Without question, Worst in Show goes to A.B.T.’s two-part yawnathon, HereAfter , which took two choreographers to unload. In Part I, “Heaven,” the curtain goes up on a spectacular construct-platforms, ladders, runways, stairs-which accommodates tiers of singers halfway up the Met space. There’s also a big, round contraption-a hamster cage out of The Matrix ?-that lowers Ethan Stiefel onto the stage, and not a moment too soon for my nerves. Ethan Stiefel is The Man. Marcelo Gomes is Death. Stella Abrera and Julie Kent are His Memory. Everyone else is Humanity. The music is John Adams’ portentous Harmonium . The singers are from the New York Choral Society. The texts are by John Donne and Emily Dickinson. And the place? Heaven.

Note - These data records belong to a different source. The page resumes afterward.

-- pv_equiv track=rewrite | github.com/pombredanne/dockerfile-parser | dockerfile_parser/parser.py | _parse_raw_dockerfile
-- ===== SOURCE A (Python) =====
-- def _parse_raw_dockerfile(lines):
--     """
--     Author: Michal Papierski <michal@papierski.net>
--     https://github.com/mpapierski/dockerfile-parser
--     """
--
--     result, current_line = [], []
--     for line in lines:
--         if line.startswith('#') or not line.strip():
--             continue
--         current_line.append(line)
--         if line.rstrip()[-1] != '\\':
--             result.append(''.join(current_line))
--             current_line = []
--
--     return result
-- ===== SOURCE B (Python) =====
-- def _parse_raw_dockerfile(lines):
--     kept = [l for l in lines if l.strip() and not l.startswith('#')]
--     result, start = [], 0
--     for j, l in enumerate(kept):
--         if l.rstrip()[-1] != '\\':
--             result.append(''.join(kept[start:j + 1]))
--             start = j + 1
--     return result
-- ===== Notes on version B (the rewrite author's own statement) =====
-- stated objective: alternative
-- what changed: Replaces the single pass with a mutable current_line buffer by a two-phase decomposition: filter out comments/blank lines once, then recursively split the kept lines at the first non-continued line, joining each slice.
import Mathlib
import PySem

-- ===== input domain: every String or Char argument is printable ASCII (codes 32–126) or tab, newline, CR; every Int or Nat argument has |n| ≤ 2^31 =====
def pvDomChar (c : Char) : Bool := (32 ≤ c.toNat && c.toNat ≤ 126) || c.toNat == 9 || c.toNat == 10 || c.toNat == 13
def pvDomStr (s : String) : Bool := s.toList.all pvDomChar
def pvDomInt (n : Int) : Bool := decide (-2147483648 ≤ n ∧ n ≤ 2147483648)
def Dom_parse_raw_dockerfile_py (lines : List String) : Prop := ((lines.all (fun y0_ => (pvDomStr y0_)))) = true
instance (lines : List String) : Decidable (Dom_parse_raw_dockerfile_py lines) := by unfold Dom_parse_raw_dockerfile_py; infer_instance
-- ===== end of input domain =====

-- B replaces A's single pass with a mutable join buffer by a two-phase decomposition
-- (filter comments/blanks once, then recursively split at each non-continued line); alternative, not faster.


-- ===== PORT A =====
-- one loop step of A: skip comments/blanks, else accumulate, flush on a non-continued line
def pvStepA (st : List String × List String) (line : String) : List String × List String :=
  if PySem.Str.startswith line "#" || (PySem.Str.strip line == "") then st
  else
    let cur := st.2 ++ [line]
    -- line.rstrip()[-1] != '\\'  (pyGet? (-1) is exact; the none case is unreachable: strip line ≠ "")
    if PySem.Str.pyGet? (PySem.Str.rstrip line) (-1) ≠ some '\\' then
      (st.1 ++ [PySem.Str.join "" cur], [])
    else (st.1, cur)

def parse_raw_dockerfile_py (lines : List String) : List String :=
  (lines.foldl pvStepA ([], [])).1

-- ===== PORT B =====
def pvKeepB (l : String) : Bool := !(PySem.Str.strip l == "") && !PySem.Str.startswith l "#"

-- l.rstrip()[-1] != '\\'
def pvTermB (l : String) : Bool := PySem.Str.pyGet? (PySem.Str.rstrip l) (-1) ≠ some '\\'

-- Source B's main loop: one enumerate pass over the kept lines, emitting the slice
-- kept[start:j+1] at each terminating line and advancing start
def pvStepB (kept : List String) (st : List String × Int) (p : Int × String) :
    List String × Int :=
  if pvTermB p.2 then
    (st.1 ++ [PySem.Str.join "" (PySem.List.slice kept (some st.2) (some (p.1 + 1)))], p.1 + 1)
  else st

def parse_raw_dockerfile_py_alt (lines : List String) : List String :=
  let kept := lines.filter pvKeepB
  ((PySem.List.enumerate kept 0).foldl (pvStepB kept) ([], 0)).1

-- ===== PRECONDITION & SPEC =====
def Spec_parse_raw_dockerfile_py (lines : List String) (out : List String) : Prop := out = parse_raw_dockerfile_py_alt lines
instance (lines : List String) (out : List String) : Decidable (Spec_parse_raw_dockerfile_py lines out) := by unfold Spec_parse_raw_dockerfile_py; infer_instance

-- ===== CLAIM (what is proved, stated in full; the proofs are below) =====
def Claim_equal_parse_raw_dockerfile_py : Prop := ∀ (lines : List String), Dom_parse_raw_dockerfile_py lines → Spec_parse_raw_dockerfile_py lines (parse_raw_dockerfile_py lines)

-- ===== LEMMAS AND PROOFS =====

-- A's step is the identity exactly on the lines B's filter drops
theorem pvStepA_skip (st : List String × List String) (l : String) (h : pvKeepB l = false) :
    pvStepA st l = st := by
  have hcond : (PySem.Str.startswith l "#" || (PySem.Str.strip l == "")) = true := by
    unfold pvKeepB at h
    have hb : ∀ (a b : Bool), (!a && !b) = false → (b || a) = true := by decide
    exact hb _ _ h
  unfold pvStepA
  split_ifs
  rfl

-- A's fold factors through B's filter
theorem pvFoldA_filter (lines : List String) (st : List String × List String) :
    lines.foldl pvStepA st = (lines.filter pvKeepB).foldl pvStepA st := by
  induction lines generalizing st with
  | nil => rfl
  | cons l rest ih =>
    by_cases h : pvKeepB l = true
    · simp [h, List.foldl_cons, ih]
    · simp only [Bool.not_eq_true] at h
      simp [h, List.foldl_cons, pvStepA_skip st l h, ih]

-- A's fold restructured as a recursion over the kept lines with an explicit buffer
def pvG (cur : List String) : List String → List String
  | [] => []
  | l :: rest =>
    if pvTermB l then PySem.Str.join "" (cur ++ [l]) :: pvG [] rest
    else pvG (cur ++ [l]) rest

theorem pvFoldA_eq_pvG (kept : List String) (res cur : List String)
    (hk : ∀ l ∈ kept, pvKeepB l = true) :
    (kept.foldl pvStepA (res, cur)).1 = res ++ pvG cur kept := by
  induction kept generalizing res cur with
  | nil => simp [pvG]
  | cons l rest ih =>
    have hl : pvKeepB l = true := hk l (List.mem_cons_self ..)
    have hrest : ∀ x ∈ rest, pvKeepB x = true := fun x hx => hk x (List.mem_cons_of_mem _ hx)
    have hskip : (PySem.Str.startswith l "#" || (PySem.Str.strip l == "")) = false := by
      unfold pvKeepB at hl
      have hb : ∀ (a b : Bool), (!a && !b) = true → (b || a) = false := by decide
      exact hb _ _ hl
    rw [List.foldl_cons]
    by_cases ht : PySem.Str.pyGet? (PySem.Str.rstrip l) (-1) = some '\\'
    · -- continued line: buffer grows
      have htB : pvTermB l = false := by
        simp only [pvTermB, decide_eq_false_iff_not, not_not]; exact ht
      have hA : pvStepA (res, cur) l = (res, cur ++ [l]) := by
        unfold pvStepA
        split_ifs with h1 h2
        · rw [hskip] at h1; exact absurd h1 (by decide)
        · exact absurd ht h2
        · rfl
      rw [hA, ih _ _ hrest]
      simp only [pvG, htB, Bool.false_eq_true, if_false]
    · -- terminating line: flush the buffer
      have htB : pvTermB l = true := by
        simp only [pvTermB, decide_eq_true_eq]; exact ht
      have hA : pvStepA (res, cur) l =
          (res ++ [PySem.Str.join "" (cur ++ [l])], []) := by
        unfold pvStepA
        split_ifs with h1
        · rw [hskip] at h1; exact absurd h1 (by decide)
        · rfl
      rw [hA, ih _ _ hrest]
      simp only [pvG, htB, if_true, List.append_assoc, List.singleton_append]

-- B's slice-emitting pass equals the buffer recursion: with kept = pre ++ rest, start
-- positions into pre, and the pending buffer is exactly pre.drop start
theorem pvFoldB_eq_pvG (rest : List String) (pre res : List String) (start : Nat)
    (hs : start ≤ pre.length) :
    ((PySem.List.enumerate rest (pre.length : Int)).foldl
        (pvStepB (pre ++ rest)) (res, (start : Int))).1
      = res ++ pvG (pre.drop start) rest := by
  induction rest generalizing pre res start with
  | nil => simp [PySem.List.enumerate_nil, pvG]
  | cons l rest' ih =>
    rw [PySem.List.enumerate_cons, List.foldl_cons]
    have hslice : PySem.List.slice (pre ++ l :: rest') (some (start : Int))
        (some ((pre.length : Int) + 1)) = pre.drop start ++ [l] := by
      have h1 : ((pre.length : Int) + 1) = ((pre.length + 1 : Nat) : Int) := by push_cast; ring
      rw [h1, PySem.List.slice_natCast]
      rw [List.drop_append_of_le_length hs]
      have h2 : pre.length + 1 - start = (pre.drop start).length + 1 := by
        simp [List.length_drop]; omega
      rw [h2, List.take_append]
      simp [List.take_of_length_le]
    by_cases htB : pvTermB l = true
    · simp only [pvStepB, htB, if_true, hslice]
      have hcast : (pre.length : Int) + 1 = (((pre ++ [l]).length : Nat) : Int) := by
        simp only [List.length_append, List.length_cons, List.length_nil]; omega
      have hre : pre ++ l :: rest' = (pre ++ [l]) ++ rest' := by simp
      rw [hcast, hre, ih (pre ++ [l]) _ ((pre ++ [l]).length) le_rfl]
      simp [pvG, htB, List.append_assoc]
    · simp only [Bool.not_eq_true] at htB
      simp only [pvStepB, htB, Bool.false_eq_true, if_false]
      have hcast : (pre.length : Int) + 1 = (((pre ++ [l]).length : Nat) : Int) := by
        simp only [List.length_append, List.length_cons, List.length_nil]; omega
      have hre : pre ++ l :: rest' = (pre ++ [l]) ++ rest' := by simp
      rw [hcast, hre, ih (pre ++ [l]) _ start (le_trans hs (by simp))]
      rw [List.drop_append_of_le_length hs]
      simp [pvG, htB]

theorem parse_raw_dockerfile_py_spec : Claim_equal_parse_raw_dockerfile_py := by
  intro lines _
  unfold Spec_parse_raw_dockerfile_py parse_raw_dockerfile_py parse_raw_dockerfile_py_alt
  rw [pvFoldA_filter,
    pvFoldA_eq_pvG (lines.filter pvKeepB) [] [] (fun l hl => List.of_mem_filter hl)]
  have h := pvFoldB_eq_pvG (lines.filter pvKeepB) [] [] 0 (by simp)
  simpa using h.symm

Stiefel’s spiritual journey apparently takes place at the moment of his death (hence, Death). He climbs a ladder, he clings to some bars, he reaches out-it’s anguish all the way. You’ll be stunned to hear that one of the ladies, Abrera, represents worldly love, and the other, Julie Kent, is spiritual . (Abrera, A.B.T.’s current sexpot of choice, is in black, the eternally virginal Kent is in taupe. All the over-elaborate costumes, as well as the set, are by Santo Loquasto.)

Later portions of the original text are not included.